The noble and gallant Lord, Lord Craig, referred to troops who are killed in training. We endorse his amendments. When we debate amendments to Clause 12, we will again touch on that issue, but we support his Amendment 11 as an important step in raising confidence that troops are being treated openly and fairly. The noble and gallant Lord points out that to differentiate between soldiers who are training and those on the front line is spurious, as all our troops are training for active service. We hope that the Government will find a form of words that recognises the importance of the points which he made.
Lord Bach: I start by congratulating the noble Lord, Lord Hunt, on his promotion to vice-chairman of JUSTICE, if that is the appropriate title. It is an honoured organisation and he deserves the accolade. I know it is particularly important to him because he is succeeding Lord Kingsland, whose wise words we have missed already today.
At present fewer than 500 inquests a year across the whole of England and Wales take place with a jury present. That is less than 2 per cent of the total number of inquests-around 30,000 a year-across the whole of the jurisdiction.
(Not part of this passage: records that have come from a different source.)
theorem maxRun_some {α : Type} (key : α → Lex (Int × String)) (xs : List α) (m0 : α) :
    ∃ m, xs.foldl (maxStep key) (some m0) = some m ∧ (m = m0 ∨ m ∈ xs) ∧ key m0 ≤ key m ∧ ∀ y ∈ xs, key y ≤ key m := by
  induction xs generalizing m0 with
  | nil => exact ⟨m0, rfl, Or.inl rfl, le_refl _, by simp⟩
  | cons x t ih =>
    by_cases h : key m0 < key x
    · rcases ih x with ⟨m, hm, hmem, hle, hall⟩
      refine ⟨m, by simpa [maxStep, h] using hm, ?_, le_of_lt (lt_of_lt_of_le h hle), ?_⟩
      · rcases hmem with rfl | hmt
        · exact Or.inr List.mem_cons_self
        · exact Or.inr (List.mem_cons_of_mem _ hmt)
      · intro y hy
        rcases List.mem_cons.1 hy with rfl | hyt
        · exact hle
        · exact hall y hyt
    · rcases ih m0 with ⟨m, hm, hmem, hle, hall⟩
      refine ⟨m, by simpa [maxStep, h] using hm, ?_, hle, ?_⟩
      · rcases hmem with rfl | hmt
        · exact Or.inl rfl
        · exact Or.inr (List.mem_cons_of_mem _ hmt)
      · intro y hy
        rcases List.mem_cons.1 hy with rfl | hyt
        · exact le_trans (not_lt.1 h) hle
        · exact hall y hyt

-- B's running-best fold is the seeded max-fold with key KA
theorem B_fold_is_seeded (xs : List (String × Int)) (s0 : String × Int) :
    xs.foldl (fun bn dn =>
      if (decide (bn.2 < dn.2) || (decide (bn.2 = dn.2) && decide (bn.1 < dn.1))) = true
      then (dn.1, dn.2) else bn) s0
      = xs.foldl (fun acc x => if KA acc < KA x then x else acc) s0 := by
  apply PySem.List.foldl_congr_mem
  intro acc x _
  by_cases h : KA acc < KA x
  · have hc : (decide (acc.2 < x.2) || (decide (acc.2 = x.2) && decide (acc.1 < x.1))) = true := by
      rw [KA_lt_iff] at h
      simpa using h
    rw [if_pos hc, if_pos h]
  · have hc : ¬ (decide (acc.2 < x.2) || (decide (acc.2 = x.2) && decide (acc.1 < x.1))) = true := by
      rw [KA_lt_iff] at h
      simpa using h
    rw [if_neg hc, if_neg h]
Under the reformed system the vast majority of inquests, as the noble Lord said, will continue to take place without a jury and to be heard by a coroner sitting alone. Coroners are already men and women of independence of mind and increasingly well trained. Under the new regime there will be improved recruitment procedures with the aim of appointing coroners of an even higher calibre. They will be even better trained and, under the leadership of the Chief Coroner, part of a more structured and better organised profession. It is therefore right that they should continue to hear most cases sitting alone and require a jury present only when a clear and demonstrable need for an additional independent level of public scrutiny demands it.